▸ **Exercise details**: Output only the lines below that start at the line containing "let cnt : PySem.Dict" and end at the line containing "-- ===== CLAIM", with both ends kept.

START Provided data

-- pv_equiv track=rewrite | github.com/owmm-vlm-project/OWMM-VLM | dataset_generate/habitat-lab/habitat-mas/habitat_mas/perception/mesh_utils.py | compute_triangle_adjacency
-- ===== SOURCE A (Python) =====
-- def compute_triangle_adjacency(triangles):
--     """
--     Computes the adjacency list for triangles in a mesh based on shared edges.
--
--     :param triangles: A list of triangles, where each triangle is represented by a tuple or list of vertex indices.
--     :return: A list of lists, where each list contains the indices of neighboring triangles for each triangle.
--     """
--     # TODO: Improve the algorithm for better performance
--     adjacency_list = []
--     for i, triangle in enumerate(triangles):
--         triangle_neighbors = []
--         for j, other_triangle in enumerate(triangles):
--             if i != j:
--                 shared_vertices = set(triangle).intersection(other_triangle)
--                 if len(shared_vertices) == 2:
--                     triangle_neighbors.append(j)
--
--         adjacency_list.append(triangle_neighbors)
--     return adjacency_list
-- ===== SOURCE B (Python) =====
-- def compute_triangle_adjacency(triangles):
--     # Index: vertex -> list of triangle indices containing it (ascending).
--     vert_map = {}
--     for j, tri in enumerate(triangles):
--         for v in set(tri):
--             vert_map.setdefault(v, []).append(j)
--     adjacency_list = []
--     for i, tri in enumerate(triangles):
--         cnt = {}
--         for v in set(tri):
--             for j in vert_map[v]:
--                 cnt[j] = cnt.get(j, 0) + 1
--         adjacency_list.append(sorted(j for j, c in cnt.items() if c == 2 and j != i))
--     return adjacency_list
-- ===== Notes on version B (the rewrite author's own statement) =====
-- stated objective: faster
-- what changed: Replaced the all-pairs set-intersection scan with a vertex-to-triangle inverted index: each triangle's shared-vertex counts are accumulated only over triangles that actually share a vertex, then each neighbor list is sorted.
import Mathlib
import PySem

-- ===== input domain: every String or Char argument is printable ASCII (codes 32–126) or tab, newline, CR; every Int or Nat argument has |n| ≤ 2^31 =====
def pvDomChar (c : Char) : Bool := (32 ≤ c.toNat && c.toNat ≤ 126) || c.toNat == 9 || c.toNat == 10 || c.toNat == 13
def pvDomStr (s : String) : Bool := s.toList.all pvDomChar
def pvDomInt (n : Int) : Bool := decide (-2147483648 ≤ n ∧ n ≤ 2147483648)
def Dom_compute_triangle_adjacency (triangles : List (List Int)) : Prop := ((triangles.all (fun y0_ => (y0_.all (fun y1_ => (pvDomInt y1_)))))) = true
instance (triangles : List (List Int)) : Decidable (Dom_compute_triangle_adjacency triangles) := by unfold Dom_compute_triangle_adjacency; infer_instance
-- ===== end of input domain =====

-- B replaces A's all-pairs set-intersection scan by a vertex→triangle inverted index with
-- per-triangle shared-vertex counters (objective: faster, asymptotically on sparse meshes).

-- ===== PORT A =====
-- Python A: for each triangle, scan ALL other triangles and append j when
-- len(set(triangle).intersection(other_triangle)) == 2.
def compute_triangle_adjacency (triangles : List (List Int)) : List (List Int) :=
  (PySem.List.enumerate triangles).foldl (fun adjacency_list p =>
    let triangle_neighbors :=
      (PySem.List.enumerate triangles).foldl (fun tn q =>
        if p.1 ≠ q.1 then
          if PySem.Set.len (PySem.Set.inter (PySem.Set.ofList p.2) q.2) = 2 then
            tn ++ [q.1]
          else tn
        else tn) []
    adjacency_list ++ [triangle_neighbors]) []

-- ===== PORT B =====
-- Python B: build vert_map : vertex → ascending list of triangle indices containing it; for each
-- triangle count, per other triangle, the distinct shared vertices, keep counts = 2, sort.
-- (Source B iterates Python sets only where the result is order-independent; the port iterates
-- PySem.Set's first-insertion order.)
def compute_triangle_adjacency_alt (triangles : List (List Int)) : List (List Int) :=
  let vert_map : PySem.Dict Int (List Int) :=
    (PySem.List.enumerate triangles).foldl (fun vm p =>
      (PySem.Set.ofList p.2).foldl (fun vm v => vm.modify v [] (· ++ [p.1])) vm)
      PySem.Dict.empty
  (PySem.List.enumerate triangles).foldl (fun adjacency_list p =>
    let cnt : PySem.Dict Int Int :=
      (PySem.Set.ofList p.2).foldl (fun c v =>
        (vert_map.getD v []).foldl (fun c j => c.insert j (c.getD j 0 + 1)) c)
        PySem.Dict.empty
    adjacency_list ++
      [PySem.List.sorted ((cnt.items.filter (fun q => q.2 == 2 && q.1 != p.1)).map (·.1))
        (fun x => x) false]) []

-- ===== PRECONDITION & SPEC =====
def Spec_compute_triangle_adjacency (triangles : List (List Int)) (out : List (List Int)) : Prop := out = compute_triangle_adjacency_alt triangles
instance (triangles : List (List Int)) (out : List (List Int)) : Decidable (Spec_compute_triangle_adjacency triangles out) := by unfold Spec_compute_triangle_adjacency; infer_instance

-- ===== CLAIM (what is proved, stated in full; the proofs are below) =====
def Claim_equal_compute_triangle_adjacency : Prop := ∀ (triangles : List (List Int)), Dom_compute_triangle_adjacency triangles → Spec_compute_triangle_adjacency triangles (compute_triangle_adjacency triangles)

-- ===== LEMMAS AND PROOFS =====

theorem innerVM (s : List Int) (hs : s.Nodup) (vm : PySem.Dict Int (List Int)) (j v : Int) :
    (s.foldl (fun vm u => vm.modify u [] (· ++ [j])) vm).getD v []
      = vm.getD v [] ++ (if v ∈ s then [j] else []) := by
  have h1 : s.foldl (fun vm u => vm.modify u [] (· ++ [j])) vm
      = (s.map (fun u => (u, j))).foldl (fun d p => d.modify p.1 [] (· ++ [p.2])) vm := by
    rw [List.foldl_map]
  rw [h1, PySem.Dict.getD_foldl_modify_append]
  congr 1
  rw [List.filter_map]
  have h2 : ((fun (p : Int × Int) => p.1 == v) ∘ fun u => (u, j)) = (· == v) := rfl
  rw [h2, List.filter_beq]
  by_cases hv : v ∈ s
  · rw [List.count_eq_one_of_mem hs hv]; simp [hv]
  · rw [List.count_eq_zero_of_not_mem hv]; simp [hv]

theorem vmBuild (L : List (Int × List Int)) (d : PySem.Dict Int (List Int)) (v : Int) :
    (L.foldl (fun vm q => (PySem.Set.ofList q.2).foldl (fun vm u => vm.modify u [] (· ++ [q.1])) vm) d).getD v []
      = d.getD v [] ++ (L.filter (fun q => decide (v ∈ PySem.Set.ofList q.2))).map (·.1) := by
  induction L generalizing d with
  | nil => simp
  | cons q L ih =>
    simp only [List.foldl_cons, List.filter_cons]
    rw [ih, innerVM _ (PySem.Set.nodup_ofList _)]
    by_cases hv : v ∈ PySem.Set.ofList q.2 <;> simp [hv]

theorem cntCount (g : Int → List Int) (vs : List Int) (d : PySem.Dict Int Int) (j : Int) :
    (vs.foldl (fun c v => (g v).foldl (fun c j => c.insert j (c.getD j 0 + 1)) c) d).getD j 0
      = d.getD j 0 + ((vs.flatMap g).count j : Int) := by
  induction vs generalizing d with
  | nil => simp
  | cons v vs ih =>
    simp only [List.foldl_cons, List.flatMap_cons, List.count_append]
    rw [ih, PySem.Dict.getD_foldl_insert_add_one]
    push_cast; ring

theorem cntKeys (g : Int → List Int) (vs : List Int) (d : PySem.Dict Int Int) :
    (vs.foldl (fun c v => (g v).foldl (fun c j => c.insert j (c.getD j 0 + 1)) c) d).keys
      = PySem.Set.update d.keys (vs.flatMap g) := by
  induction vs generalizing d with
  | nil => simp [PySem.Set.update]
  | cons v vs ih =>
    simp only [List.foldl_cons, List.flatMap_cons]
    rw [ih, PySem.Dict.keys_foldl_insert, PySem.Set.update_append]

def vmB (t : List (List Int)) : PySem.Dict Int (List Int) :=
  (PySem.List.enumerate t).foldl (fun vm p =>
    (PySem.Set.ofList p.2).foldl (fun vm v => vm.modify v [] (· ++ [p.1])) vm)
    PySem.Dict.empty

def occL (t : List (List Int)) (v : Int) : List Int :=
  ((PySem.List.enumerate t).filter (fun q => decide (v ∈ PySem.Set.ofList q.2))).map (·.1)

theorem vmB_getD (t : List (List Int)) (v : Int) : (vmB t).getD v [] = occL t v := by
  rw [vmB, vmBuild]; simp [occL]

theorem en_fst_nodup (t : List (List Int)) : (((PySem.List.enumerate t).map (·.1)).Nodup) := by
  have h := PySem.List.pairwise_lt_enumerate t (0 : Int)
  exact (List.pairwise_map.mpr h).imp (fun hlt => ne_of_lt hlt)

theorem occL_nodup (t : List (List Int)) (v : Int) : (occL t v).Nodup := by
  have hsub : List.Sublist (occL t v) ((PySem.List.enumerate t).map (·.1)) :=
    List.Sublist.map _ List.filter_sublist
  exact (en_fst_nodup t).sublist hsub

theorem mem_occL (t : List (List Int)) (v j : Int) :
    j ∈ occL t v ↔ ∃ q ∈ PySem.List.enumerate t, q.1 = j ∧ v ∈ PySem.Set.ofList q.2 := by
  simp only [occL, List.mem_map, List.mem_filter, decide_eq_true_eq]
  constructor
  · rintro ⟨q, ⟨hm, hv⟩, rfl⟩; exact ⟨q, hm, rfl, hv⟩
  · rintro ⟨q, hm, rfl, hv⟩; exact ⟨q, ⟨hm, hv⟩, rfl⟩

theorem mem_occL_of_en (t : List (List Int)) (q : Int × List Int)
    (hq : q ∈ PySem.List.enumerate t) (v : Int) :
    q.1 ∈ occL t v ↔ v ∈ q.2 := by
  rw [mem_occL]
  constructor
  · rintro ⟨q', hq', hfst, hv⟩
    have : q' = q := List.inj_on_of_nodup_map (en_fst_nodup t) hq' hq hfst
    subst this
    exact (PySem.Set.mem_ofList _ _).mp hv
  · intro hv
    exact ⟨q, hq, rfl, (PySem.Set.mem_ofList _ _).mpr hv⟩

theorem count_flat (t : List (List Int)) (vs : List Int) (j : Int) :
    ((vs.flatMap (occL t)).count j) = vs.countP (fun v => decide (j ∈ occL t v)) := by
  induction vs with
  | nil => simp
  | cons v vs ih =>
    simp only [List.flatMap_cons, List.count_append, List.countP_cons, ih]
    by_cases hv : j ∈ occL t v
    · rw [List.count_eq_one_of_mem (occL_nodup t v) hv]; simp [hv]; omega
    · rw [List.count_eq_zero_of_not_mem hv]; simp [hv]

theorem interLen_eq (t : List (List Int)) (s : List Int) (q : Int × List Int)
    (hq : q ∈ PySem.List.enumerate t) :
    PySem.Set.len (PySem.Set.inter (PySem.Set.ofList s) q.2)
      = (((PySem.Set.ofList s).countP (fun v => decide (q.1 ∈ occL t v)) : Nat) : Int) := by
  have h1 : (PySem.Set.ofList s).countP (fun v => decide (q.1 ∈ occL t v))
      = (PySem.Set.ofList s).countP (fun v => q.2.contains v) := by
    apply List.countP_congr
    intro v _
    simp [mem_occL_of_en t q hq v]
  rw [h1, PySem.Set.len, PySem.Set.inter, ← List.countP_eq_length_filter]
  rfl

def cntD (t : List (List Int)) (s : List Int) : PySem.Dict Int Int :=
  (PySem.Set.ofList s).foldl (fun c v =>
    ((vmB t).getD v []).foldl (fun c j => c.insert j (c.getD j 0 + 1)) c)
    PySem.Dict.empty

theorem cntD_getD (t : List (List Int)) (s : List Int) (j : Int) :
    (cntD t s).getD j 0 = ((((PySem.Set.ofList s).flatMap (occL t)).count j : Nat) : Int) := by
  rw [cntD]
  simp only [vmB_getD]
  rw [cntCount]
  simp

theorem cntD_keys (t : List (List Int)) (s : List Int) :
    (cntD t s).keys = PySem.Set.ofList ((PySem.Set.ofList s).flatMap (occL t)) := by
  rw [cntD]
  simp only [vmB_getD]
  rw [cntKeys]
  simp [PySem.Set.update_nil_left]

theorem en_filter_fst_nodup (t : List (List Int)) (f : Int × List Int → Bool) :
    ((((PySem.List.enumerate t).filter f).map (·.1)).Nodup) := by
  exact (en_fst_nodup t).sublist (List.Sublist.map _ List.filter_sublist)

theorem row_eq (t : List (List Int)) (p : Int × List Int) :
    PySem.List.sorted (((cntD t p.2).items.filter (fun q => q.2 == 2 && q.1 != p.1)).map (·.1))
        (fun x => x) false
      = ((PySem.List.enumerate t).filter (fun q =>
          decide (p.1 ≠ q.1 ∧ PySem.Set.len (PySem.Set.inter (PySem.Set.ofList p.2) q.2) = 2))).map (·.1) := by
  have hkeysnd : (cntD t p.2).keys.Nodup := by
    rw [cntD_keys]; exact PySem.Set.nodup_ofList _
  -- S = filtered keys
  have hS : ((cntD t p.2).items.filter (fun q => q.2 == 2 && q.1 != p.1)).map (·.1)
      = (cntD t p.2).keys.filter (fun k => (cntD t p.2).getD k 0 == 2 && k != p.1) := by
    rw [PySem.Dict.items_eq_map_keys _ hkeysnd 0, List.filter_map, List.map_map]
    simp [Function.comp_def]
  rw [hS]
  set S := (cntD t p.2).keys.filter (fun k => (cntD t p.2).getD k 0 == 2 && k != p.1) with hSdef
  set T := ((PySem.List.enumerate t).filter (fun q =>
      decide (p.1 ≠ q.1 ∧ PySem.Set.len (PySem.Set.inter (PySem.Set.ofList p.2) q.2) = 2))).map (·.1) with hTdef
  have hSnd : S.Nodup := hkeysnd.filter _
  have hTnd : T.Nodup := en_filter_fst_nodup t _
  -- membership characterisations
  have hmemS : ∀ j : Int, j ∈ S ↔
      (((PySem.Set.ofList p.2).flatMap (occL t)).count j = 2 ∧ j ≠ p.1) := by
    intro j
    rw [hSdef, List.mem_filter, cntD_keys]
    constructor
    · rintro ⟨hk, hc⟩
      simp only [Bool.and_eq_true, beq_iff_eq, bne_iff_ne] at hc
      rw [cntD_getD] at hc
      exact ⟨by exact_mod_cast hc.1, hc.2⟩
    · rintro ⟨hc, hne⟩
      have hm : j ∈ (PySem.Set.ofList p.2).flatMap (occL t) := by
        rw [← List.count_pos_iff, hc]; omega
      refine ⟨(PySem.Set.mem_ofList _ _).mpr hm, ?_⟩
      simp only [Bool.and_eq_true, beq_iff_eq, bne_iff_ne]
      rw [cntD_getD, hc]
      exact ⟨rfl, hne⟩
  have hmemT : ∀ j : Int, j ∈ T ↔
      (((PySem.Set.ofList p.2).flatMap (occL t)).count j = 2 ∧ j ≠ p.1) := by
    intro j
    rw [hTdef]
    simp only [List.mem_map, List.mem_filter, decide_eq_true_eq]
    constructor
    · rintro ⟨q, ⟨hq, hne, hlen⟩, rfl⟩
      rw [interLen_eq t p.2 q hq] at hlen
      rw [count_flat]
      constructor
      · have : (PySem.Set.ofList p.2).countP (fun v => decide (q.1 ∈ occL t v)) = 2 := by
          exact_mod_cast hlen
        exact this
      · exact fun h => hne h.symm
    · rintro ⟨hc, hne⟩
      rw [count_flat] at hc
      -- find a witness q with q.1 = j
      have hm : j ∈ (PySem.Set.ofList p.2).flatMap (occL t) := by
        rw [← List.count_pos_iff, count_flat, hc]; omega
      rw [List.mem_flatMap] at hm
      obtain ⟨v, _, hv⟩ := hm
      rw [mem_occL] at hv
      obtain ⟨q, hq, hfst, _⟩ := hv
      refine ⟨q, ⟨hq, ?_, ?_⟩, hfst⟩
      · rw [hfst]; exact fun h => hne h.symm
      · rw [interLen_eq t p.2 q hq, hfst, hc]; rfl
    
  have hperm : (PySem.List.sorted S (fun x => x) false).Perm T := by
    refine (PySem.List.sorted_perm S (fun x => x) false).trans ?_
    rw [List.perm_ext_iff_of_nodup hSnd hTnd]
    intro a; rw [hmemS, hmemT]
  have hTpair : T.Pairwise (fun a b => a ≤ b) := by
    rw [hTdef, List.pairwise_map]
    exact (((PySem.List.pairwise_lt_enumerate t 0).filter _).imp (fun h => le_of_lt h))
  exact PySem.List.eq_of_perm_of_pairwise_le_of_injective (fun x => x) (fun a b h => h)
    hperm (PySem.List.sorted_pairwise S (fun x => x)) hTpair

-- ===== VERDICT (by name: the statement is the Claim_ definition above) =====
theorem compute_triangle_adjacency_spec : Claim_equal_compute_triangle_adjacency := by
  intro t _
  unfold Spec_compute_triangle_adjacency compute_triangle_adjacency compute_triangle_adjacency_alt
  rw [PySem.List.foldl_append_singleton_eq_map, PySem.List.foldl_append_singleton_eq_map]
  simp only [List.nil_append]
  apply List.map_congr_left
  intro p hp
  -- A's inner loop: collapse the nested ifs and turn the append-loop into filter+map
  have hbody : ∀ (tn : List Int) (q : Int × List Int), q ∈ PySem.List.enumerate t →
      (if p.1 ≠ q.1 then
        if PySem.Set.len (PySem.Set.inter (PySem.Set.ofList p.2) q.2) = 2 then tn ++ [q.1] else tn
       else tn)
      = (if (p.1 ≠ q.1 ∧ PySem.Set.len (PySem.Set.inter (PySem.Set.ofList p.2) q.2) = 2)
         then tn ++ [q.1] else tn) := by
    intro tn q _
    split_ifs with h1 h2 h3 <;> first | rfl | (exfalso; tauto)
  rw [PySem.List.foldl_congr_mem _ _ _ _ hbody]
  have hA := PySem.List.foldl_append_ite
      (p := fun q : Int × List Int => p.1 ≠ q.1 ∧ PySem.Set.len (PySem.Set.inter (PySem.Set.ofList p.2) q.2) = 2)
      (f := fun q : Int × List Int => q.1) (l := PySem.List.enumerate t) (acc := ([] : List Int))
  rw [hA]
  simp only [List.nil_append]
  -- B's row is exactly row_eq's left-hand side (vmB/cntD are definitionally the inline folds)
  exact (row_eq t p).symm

END Provided data

▸ **Response to the task**:
    let cnt : PySem.Dict Int Int :=
      (PySem.Set.ofList p.2).foldl (fun c v =>
        (vert_map.getD v []).foldl (fun c j => c.insert j (c.getD j 0 + 1)) c)
        PySem.Dict.empty
    adjacency_list ++
      [PySem.List.sorted ((cnt.items.filter (fun q => q.2 == 2 && q.1 != p.1)).map (·.1))
        (fun x => x) false]) []

-- ===== PRECONDITION & SPEC =====
def Spec_compute_triangle_adjacency (triangles : List (List Int)) (out : List (List Int)) : Prop := out = compute_triangle_adjacency_alt triangles
instance (triangles : List (List Int)) (out : List (List Int)) : Decidable (Spec_compute_triangle_adjacency triangles out) := by unfold Spec_compute_triangle_adjacency; infer_instance

-- ===== CLAIM (what is proved, stated in full; the proofs are below) =====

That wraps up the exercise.